• How to complete this task: In the entries that follow, the line with "have hnc : (0" opens the range and the line with "simp only [PySem.Int.band, if_neg" closes it; repeat that range exactly, both lines included.
● ● ● ● ●
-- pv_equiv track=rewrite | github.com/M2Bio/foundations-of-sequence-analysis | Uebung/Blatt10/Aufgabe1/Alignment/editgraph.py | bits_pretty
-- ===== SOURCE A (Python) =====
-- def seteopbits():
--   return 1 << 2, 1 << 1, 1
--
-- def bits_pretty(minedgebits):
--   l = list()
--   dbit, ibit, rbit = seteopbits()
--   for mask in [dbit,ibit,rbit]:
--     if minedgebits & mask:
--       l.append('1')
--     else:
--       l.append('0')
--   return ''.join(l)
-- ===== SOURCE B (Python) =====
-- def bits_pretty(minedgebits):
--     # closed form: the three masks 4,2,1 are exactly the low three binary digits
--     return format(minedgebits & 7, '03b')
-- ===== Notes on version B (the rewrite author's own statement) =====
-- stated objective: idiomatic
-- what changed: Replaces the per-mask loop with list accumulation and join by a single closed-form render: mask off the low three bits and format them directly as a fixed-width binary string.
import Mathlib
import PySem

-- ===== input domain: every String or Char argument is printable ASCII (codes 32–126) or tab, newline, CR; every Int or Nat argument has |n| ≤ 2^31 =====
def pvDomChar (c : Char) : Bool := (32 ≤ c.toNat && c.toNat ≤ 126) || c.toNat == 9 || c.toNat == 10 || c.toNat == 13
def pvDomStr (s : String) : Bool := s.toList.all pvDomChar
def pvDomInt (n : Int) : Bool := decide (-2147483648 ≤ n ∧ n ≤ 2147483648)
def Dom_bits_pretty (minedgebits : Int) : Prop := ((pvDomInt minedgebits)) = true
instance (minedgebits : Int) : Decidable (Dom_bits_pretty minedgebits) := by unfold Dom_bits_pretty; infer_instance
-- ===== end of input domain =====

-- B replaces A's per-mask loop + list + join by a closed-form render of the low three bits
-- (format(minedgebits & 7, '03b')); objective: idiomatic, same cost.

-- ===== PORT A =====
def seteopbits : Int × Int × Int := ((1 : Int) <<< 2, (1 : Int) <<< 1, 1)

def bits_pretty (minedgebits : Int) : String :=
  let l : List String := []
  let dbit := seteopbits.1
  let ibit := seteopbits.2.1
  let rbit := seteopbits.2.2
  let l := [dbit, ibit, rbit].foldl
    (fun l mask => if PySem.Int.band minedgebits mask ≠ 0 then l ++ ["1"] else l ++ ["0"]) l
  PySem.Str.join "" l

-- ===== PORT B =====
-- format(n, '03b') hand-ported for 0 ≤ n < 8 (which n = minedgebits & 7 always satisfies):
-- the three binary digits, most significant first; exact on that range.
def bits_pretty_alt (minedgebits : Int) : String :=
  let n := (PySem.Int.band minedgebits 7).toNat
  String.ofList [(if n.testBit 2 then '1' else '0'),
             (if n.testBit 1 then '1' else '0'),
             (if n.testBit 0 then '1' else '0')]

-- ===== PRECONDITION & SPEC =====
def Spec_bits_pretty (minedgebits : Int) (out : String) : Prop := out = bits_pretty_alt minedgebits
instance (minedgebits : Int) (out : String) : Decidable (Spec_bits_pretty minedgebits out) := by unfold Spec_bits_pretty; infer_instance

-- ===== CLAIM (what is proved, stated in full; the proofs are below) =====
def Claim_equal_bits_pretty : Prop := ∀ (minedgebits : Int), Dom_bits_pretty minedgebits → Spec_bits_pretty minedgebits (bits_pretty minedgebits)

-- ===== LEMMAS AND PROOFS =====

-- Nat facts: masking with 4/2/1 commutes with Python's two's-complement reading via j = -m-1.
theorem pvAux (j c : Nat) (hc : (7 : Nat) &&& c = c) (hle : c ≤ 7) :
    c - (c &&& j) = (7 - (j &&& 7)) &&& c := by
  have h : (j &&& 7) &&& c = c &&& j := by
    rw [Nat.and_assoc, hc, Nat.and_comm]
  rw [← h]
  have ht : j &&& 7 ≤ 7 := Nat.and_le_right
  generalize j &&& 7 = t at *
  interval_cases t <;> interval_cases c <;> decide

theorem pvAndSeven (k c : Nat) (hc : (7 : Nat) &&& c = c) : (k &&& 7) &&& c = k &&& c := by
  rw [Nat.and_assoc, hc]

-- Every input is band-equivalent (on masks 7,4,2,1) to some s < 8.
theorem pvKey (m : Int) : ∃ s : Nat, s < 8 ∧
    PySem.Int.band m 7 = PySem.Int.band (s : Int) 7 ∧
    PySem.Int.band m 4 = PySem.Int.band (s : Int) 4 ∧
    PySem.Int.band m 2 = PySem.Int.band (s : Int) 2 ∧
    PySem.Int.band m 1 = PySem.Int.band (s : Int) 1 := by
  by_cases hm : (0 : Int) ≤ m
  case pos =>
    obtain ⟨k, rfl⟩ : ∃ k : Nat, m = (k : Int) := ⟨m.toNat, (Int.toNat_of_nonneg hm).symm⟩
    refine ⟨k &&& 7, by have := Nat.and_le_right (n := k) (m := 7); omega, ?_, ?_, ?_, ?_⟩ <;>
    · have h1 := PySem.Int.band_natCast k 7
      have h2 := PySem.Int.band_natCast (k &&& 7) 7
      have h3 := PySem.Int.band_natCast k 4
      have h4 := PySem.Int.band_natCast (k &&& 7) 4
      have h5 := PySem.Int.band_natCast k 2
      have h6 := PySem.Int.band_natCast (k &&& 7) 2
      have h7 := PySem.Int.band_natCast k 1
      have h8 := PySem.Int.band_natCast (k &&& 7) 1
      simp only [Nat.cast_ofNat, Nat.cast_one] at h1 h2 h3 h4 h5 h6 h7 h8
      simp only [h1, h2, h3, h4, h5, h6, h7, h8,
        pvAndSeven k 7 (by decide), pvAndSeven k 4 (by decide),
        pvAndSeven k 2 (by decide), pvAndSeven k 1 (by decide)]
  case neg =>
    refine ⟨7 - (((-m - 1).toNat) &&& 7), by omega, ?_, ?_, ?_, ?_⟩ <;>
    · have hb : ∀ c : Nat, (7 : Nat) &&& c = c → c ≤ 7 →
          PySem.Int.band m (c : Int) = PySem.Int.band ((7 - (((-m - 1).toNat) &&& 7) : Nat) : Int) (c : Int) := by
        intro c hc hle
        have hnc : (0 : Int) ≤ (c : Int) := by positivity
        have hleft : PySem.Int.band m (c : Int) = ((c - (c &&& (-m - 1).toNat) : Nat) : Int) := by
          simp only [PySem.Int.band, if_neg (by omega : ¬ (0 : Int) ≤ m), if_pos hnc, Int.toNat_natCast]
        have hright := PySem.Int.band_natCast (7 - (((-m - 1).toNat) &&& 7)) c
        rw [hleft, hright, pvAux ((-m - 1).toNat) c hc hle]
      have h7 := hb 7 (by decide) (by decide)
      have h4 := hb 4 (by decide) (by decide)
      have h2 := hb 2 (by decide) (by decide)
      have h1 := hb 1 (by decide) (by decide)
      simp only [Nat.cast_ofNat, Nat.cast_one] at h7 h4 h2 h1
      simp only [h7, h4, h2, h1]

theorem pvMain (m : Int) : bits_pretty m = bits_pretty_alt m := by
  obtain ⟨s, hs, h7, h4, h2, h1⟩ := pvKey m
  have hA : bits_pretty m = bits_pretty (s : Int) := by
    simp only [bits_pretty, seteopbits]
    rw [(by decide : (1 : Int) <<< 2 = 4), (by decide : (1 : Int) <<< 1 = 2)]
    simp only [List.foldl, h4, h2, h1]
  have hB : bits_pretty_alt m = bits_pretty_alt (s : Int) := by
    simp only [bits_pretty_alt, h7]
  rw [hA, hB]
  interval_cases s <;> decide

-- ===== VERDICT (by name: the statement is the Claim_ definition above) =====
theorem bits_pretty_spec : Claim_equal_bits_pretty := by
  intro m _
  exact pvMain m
● ● ● ● ●
• Output for this exercise:
        have hnc : (0 : Int) ≤ (c : Int) := by positivity
        have hleft : PySem.Int.band m (c : Int) = ((c - (c &&& (-m - 1).toNat) : Nat) : Int) := by
          simp only [PySem.Int.band, if_neg (by omega : ¬ (0 : Int) ≤ m), if_pos hnc, Int.toNat_natCast]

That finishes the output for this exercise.